Mount Gay-Shamrock is a census-designated place (CDP) in Logan County, West Virginia, United States.

Mount Gay-Shamrock has a 2020 population of 1,360. Mount Gay-Shamrock is currently declining at a rate of -2.51% annually. The population was 1,779 at the 2010 census.

The CDP includes the unincorporated communities of Mount Gay, Shamrock, Black Bottom, Whites Addition, Lintz Addition, Thompson Town, Hedgeview, Ridgeview, Logan Heights, Cora, and Whitman Junction.

A post office was established as Mount Gay in 1916.

==Geography==
Mount Gay-Shamrock is located in west-central Logan County, with the village of Mount Gay in the eastern part of the CDP at the confluence of Island Creek and the Copperas Mine Fork, and the village of Shamrock just to the west in the valley of the Copperas Mine Fork. Settlements in the CDP run south up the valley of Island Creek, southwest up the valley of the Copperas Mine Fork, and west up the valley of the Mud Fork. The CDP is bordered to the east by the city of Logan, the county seat, and to the west by U.S. Route 119, a four-lane freeway which separates Mount Gay-Shamrock from Verdunville.

West Virginia Route 73 is the main road through the CDP, following the valley of the Mud Fork and connecting US-119 to the west with Logan to the east. West Virginia Route 44 leads south from Mount Gay up the valley of Island Creek. Old US Highway 119 runs up the valley of the Copperas Mine Fork, joining current US-119 at Holden.

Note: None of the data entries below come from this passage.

theorem pvAlt_iff (nums : List Int) (target : Int) (h0 : target ≠ 0) :
    checkEqualPartitions_alt nums target = true ↔
      (nums.prod = target * target ∧ ∃ S : List Int, S.Sublist nums ∧ S.prod = target) := by
  have hfold : nums.foldl (· * ·) 1 = nums.prod := List.prod_eq_foldl.symm
  by_cases htot : nums.prod = target * target
  · have hz : ∀ x ∈ nums, x ≠ 0 := by
      intro x hx h
      have h0' : nums.prod = 0 := List.prod_eq_zero_iff.mpr (h ▸ hx)
      rw [htot] at h0'
      exact h0 (mul_self_eq_zero.mp h0')
    simp only [checkEqualPartitions_alt, hfold, htot, h0, bne_self_eq_false, beq_iff_eq,
      if_false, Bool.false_eq_true, if_neg]
    rw [PySem.List.slice_to_natCast, PySem.List.slice_from_natCast, List.any_eq_true]
    constructor
    · rintro ⟨l, hl, hpred⟩
      simp only [Bool.and_eq_true, bne_iff_ne, beq_iff_eq, ne_eq] at hpred
      obtain ⟨⟨hl0, hmod⟩, hcont⟩ := hpred
      have hfd : (PySem.Int.floordiv target l) ∈ pvProds (nums.drop (nums.length / 2)) :=
        (PySem.Set.contains_iff _ _).mp hcont
      obtain ⟨S₁, hS₁, hp₁⟩ := (mem_pvProds _ _).mp hl
      obtain ⟨S₂, hS₂, hp₂⟩ := (mem_pvProds _ _).mp hfd
      refine ⟨trivial, S₁ ++ S₂, ?_, ?_⟩
      · have := hS₁.append hS₂
        rwa [List.take_append_drop] at this
      · have := PySem.Int.floordiv_mul_add_mod target l
        rw [hmod, add_zero] at this
        rw [List.prod_append, hp₁, hp₂, mul_comm]
        exact this
    · rintro ⟨-, S, hS, hprod⟩
      rw [← List.take_append_drop (nums.length / 2) nums] at hS
      rcases List.sublist_append_iff.mp hS with ⟨S₁, S₂, rfl, h₁, h₂⟩
      rw [List.prod_append] at hprod
      have hl0 : S₁.prod ≠ 0 := by
        intro h
        obtain hx := List.prod_eq_zero_iff.mp h
        exact hz _ (List.take_subset _ _ (h₁.subset hx)) rfl
      have hdvd : S₁.prod ∣ target := ⟨S₂.prod, hprod.symm⟩
      have hmod : PySem.Int.mod target S₁.prod = 0 :=
        (PySem.Int.mod_eq_zero_iff_dvd _ _).mpr hdvd
      have hfd : PySem.Int.floordiv target S₁.prod = S₂.prod := by
        have h2 := PySem.Int.floordiv_mul_add_mod target S₁.prod
        rw [hmod, add_zero] at h2
        apply mul_right_cancel₀ hl0
        rw [h2, ← hprod, mul_comm]
      refine ⟨S₁.prod, (mem_pvProds _ _).mpr ⟨S₁, h₁, rfl⟩, ?_⟩
      simp only [Bool.and_eq_true, bne_iff_ne, beq_iff_eq, ne_eq]
      refine ⟨⟨hl0, hmod⟩, ?_⟩
      rw [hfd]
      exact (PySem.Set.contains_iff _ _).mpr ((mem_pvProds _ _).mpr ⟨S₂, h₂, rfl⟩)
  · have hfalse : checkEqualPartitions_alt nums target = false := by
      simp only [checkEqualPartitions_alt, hfold]
      rw [if_neg (by simpa using h0), if_pos (by simpa using htot)]
    rw [hfalse]
    simp [htot]

theorem pvCount_two_iff (nums : List Int) :
    2 ≤ nums.count 0 ↔ ∃ p q : Nat, p < q ∧ q < nums.length ∧
      nums.getD p 0 = 0 ∧ nums.getD q 0 = 0 := by
  constructor
  · intro h
    have hdup : [(0 : Int), 0].Sublist nums :=
      List.duplicate_iff_sublist.mp (List.duplicate_iff_two_le_count.mpr h)
    obtain ⟨T, hp, hb, hm⟩ := pv_sublist_idx nums _ hdup
    have hlen : T.length = 2 := by
      have := congrArg List.length hm
      simpa using this
    obtain ⟨p, q, rfl⟩ := List.length_eq_two.mp hlen
    have hpq : p < q := by
      have := List.pairwise_cons.mp hp
      exact this.1 q (by simp)
    have h1 : nums.getD p 0 = 0 := by simpa using congrArg (fun l => l.getD 0 0) hm
    have h2 : nums.getD q 0 = 0 := by simpa using congrArg (fun l => l.getD 1 0) hm
    exact ⟨p, q, hpq, hb q (by simp), h1, h2⟩
  · rintro ⟨p, q, hpq, hq, hp0, hq0⟩
    have hsub := pv_idx_sublist nums [p, q] (by simp [hpq])
      (by intro j hj; simp at hj; rcases hj with rfl | rfl <;> omega)
    rw [List.map_cons, List.map_cons, List.map_nil, hp0, hq0] at hsub
    exact List.duplicate_iff_two_le_count.mp (List.duplicate_iff_sublist.mpr hsub)

theorem pvA_run (nums : List Int) (target : Int) (h0 : target ≠ 0)
    (htot : nums.prod = target * target) (hne : nums ≠ [])
    (T : List Nat) (hp : T.Pairwise (· < ·)) (hb : ∀ t ∈ T, t + 1 < nums.length)
    (hpi : pvPIdx nums T = target) :
    checkEqualPartitions nums target = true := by
  unfold checkEqualPartitions
  refine pvDfs_complete nums target nums.length 0 [] 1 T rfl
    (List.length_pos_iff.mpr hne) hp (fun t ht => ⟨Nat.zero_le _, hb t ht⟩)
    (by rw [one_mul]; exact hpi) ?_
  intro T₁ hpre hprod
  rw [List.nil_append, pvCres_iff]
  have hsub := hpre.sublist
  have hp₁ : T₁.Pairwise (· < ·) := List.Pairwise.sublist hsub hp
  have hb₁ : ∀ j ∈ T₁, j < nums.length := by
    intro j hj
    have := hb j (hsub.subset hj)
    omega
  have hnd : T₁.Nodup := hp₁.imp (fun h => Nat.ne_of_lt h)
  have hsplit := pv_prod_split nums T₁ hnd hb₁
  rw [one_mul] at hprod
  rw [hprod, htot] at hsplit
  exact mul_left_cancel₀ h0 hsplit

theorem pvA_iff_ne (nums : List Int) (target : Int) (hne : nums ≠ []) (h0 : target ≠ 0) :
    checkEqualPartitions nums target = true ↔
      (nums.prod = target * target ∧ ∃ S : List Int, S.Sublist nums ∧ S.prod = target) := by
  constructor
  · intro h
    obtain ⟨sel', hp, hln, hpi, hpc⟩ :=
      pvDfs_sound nums target nums.length 0 [] 1 rfl (by simp) (by simp) (by simp) rfl h
    have hnd : sel'.Nodup := hp.imp (fun h => Nat.ne_of_lt h)
    have hsplit := pv_prod_split nums sel' hnd hln
    rw [hpi, hpc] at hsplit
    exact ⟨hsplit.symm, sel'.map (fun j => nums.getD j 0), pv_idx_sublist nums sel' hp hln, hpi⟩
  · rintro ⟨htot, S, hS, hprod⟩
    obtain ⟨T, hTp, hTb, hTm⟩ := pv_sublist_idx nums S hS
    have hTpi : pvPIdx nums T = target := by rw [pvPIdx, hTm]; exact hprod
    have hTnd : T.Nodup := hTp.imp (fun h => Nat.ne_of_lt h)
    by_cases hmem : (nums.length - 1) ∈ T
    · -- use the complement, which avoids the last index
      have hCp : (pvCompl nums T).Pairwise (· < ·) := by
        unfold pvCompl
        exact List.Pairwise.sublist List.filter_sublist List.pairwise_lt_range
      have hCb : ∀ t ∈ pvCompl nums T, t + 1 < nums.length := by
        intro t ht
        have h1 := List.mem_filter.mp ht
        have h2 : t < nums.length := List.mem_range.mp h1.1
        have h3 : t ∉ T := by simpa using h1.2
        have h4 : t ≠ nums.length - 1 := fun h => h3 (h ▸ hmem)
        omega
      have hCpi : pvPIdx nums (pvCompl nums T) = target := by
        have hsplit := pv_prod_split nums T hTnd hTb
        rw [hTpi, htot] at hsplit
        exact mul_left_cancel₀ h0 hsplit
      exact pvA_run nums target h0 htot hne _ hCp hCb hCpi
    · have hTb' : ∀ t ∈ T, t + 1 < nums.length := by
        intro t ht
        have h1 := hTb t ht
        have h2 : t ≠ nums.length - 1 := fun h => hmem (h ▸ ht)
        omega
      exact pvA_run nums target h0 htot hne T hTp hTb' hTpi

theorem pvA_iff_zero (nums : List Int) (hne : nums ≠ []) :
    checkEqualPartitions nums 0 = true ↔ 2 ≤ nums.count 0 := by
  constructor
  · intro h
    obtain ⟨sel', hp, hln, hpi, hpc⟩ :=
      pvDfs_sound nums 0 nums.length 0 [] 1 rfl (by simp) (by simp) (by simp) rfl h
    obtain ⟨z₁, hz₁, hz₁0⟩ : ∃ j ∈ sel', nums.getD j 0 = 0 := by
      have := List.prod_eq_zero_iff.mp hpi
      simpa [pvPIdx, eq_comm] using this
    obtain ⟨z₂, hz₂, hz₂0⟩ : ∃ j ∈ pvCompl nums sel', nums.getD j 0 = 0 := by
      have := List.prod_eq_zero_iff.mp hpc
      simpa [pvPIdx, eq_comm] using this
    have hz₂n : z₂ < nums.length := List.mem_range.mp (List.mem_filter.mp hz₂).1
    have hz₂m : z₂ ∉ sel' := by simpa using (List.mem_filter.mp hz₂).2
    have hz₁n : z₁ < nums.length := hln z₁ hz₁
    have hne12 : z₁ ≠ z₂ := fun h => hz₂m (h ▸ hz₁)
    rw [pvCount_two_iff]
    rcases Nat.lt_or_ge z₁ z₂ with hlt | hge
    · exact ⟨z₁, z₂, hlt, hz₂n, hz₁0, hz₂0⟩
    · exact ⟨z₂, z₁, by omega, hz₁n, hz₂0, hz₁0⟩
  · intro h
    obtain ⟨p, q, hpq, hq, hp0, hq0⟩ := (pvCount_two_iff nums).mp h
    unfold checkEqualPartitions
    refine pvDfs_complete nums 0 nums.length 0 [] 1 [p] rfl
      (List.length_pos_iff.mpr hne) (by simp) (by intro t ht; simp at ht; omega)
      (by rw [pvPIdx_cons]
          simp only [pvPIdx, List.map_nil, List.prod_nil, mul_one, one_mul]
          exact hp0) ?_
    intro T₁ hpre hprod
    rcases List.sublist_singleton.mp hpre.sublist with rfl | rfl
    · exfalso
      simp [pvPIdx] at hprod
    · rw [List.nil_append, pvCres_iff]
      apply List.prod_eq_zero_iff.mpr
      simp only [pvPIdx, List.mem_map]
      refine ⟨q, ?_, hq0⟩
      rw [pvCompl, List.mem_filter]
      constructor
      · exact List.mem_range.mpr hq
      · simp
        omega

-- ===== VERDICT (by name: the statement is the Claim_ definition above) =====
theorem checkEqualPartitions_spec : Claim_equal_checkEqualPartitions := by
  intro nums target _ hpre
  unfold Spec_checkEqualPartitions
  by_cases hnil : nums = []
  · subst hnil
    have ht : target ≠ 1 := by
      rcases hpre with h | h
      · exact absurd rfl h
      · exact h
    have hA : checkEqualPartitions [] target = false := rfl
    rw [hA]
    by_cases ht0 : target = 0
    · subst ht0; rfl
    · by_cases h1 : target * target = 1
      · have : target = 1 ∨ target = -1 := mul_self_eq_one_iff.mp h1
        rcases this with h | h
        · exact absurd h ht
        · subst h; rfl
      · simp only [checkEqualPartitions_alt]
        rw [if_neg (by simpa using ht0), if_pos]
        simp only [List.foldl_nil]
        simpa using fun h => h1 h.symm
  · rw [Bool.eq_iff_iff]
    by_cases h0 : target = 0
    · subst h0
      rw [pvA_iff_zero nums hnil]
      simp [checkEqualPartitions_alt, PySem.List.count_eq]
    · rw [pvA_iff_ne nums target hnil h0, pvAlt_iff nums target h0]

According to the United States Census Bureau, the CDP has a total area of 19.6 sqkm, of which 0.03 sqkm, or 0.15%, are water. The entire CDP is part of the Island Creek watershed, feeding the Guyandotte River in Logan and thence leading north to the Ohio River.

==Demographics==
As of the census of 2000, there were 2,623 people, 1,065 households, and 726 families living in the CDP. The population density was 219.3 people per square mile (84.7/km^{2}). There were 1,216 housing units at an average density of 101.6/sq mi (39.3/km^{2}). The racial makeup of the CDP was 90.43% White, 8.27% African American, 0.30% Native American, 0.11% Asian, 0.04% Pacific Islander, 0.15% from other races, and 0.69% from two or more races. Hispanic or Latino of any race were 0.38% of the population.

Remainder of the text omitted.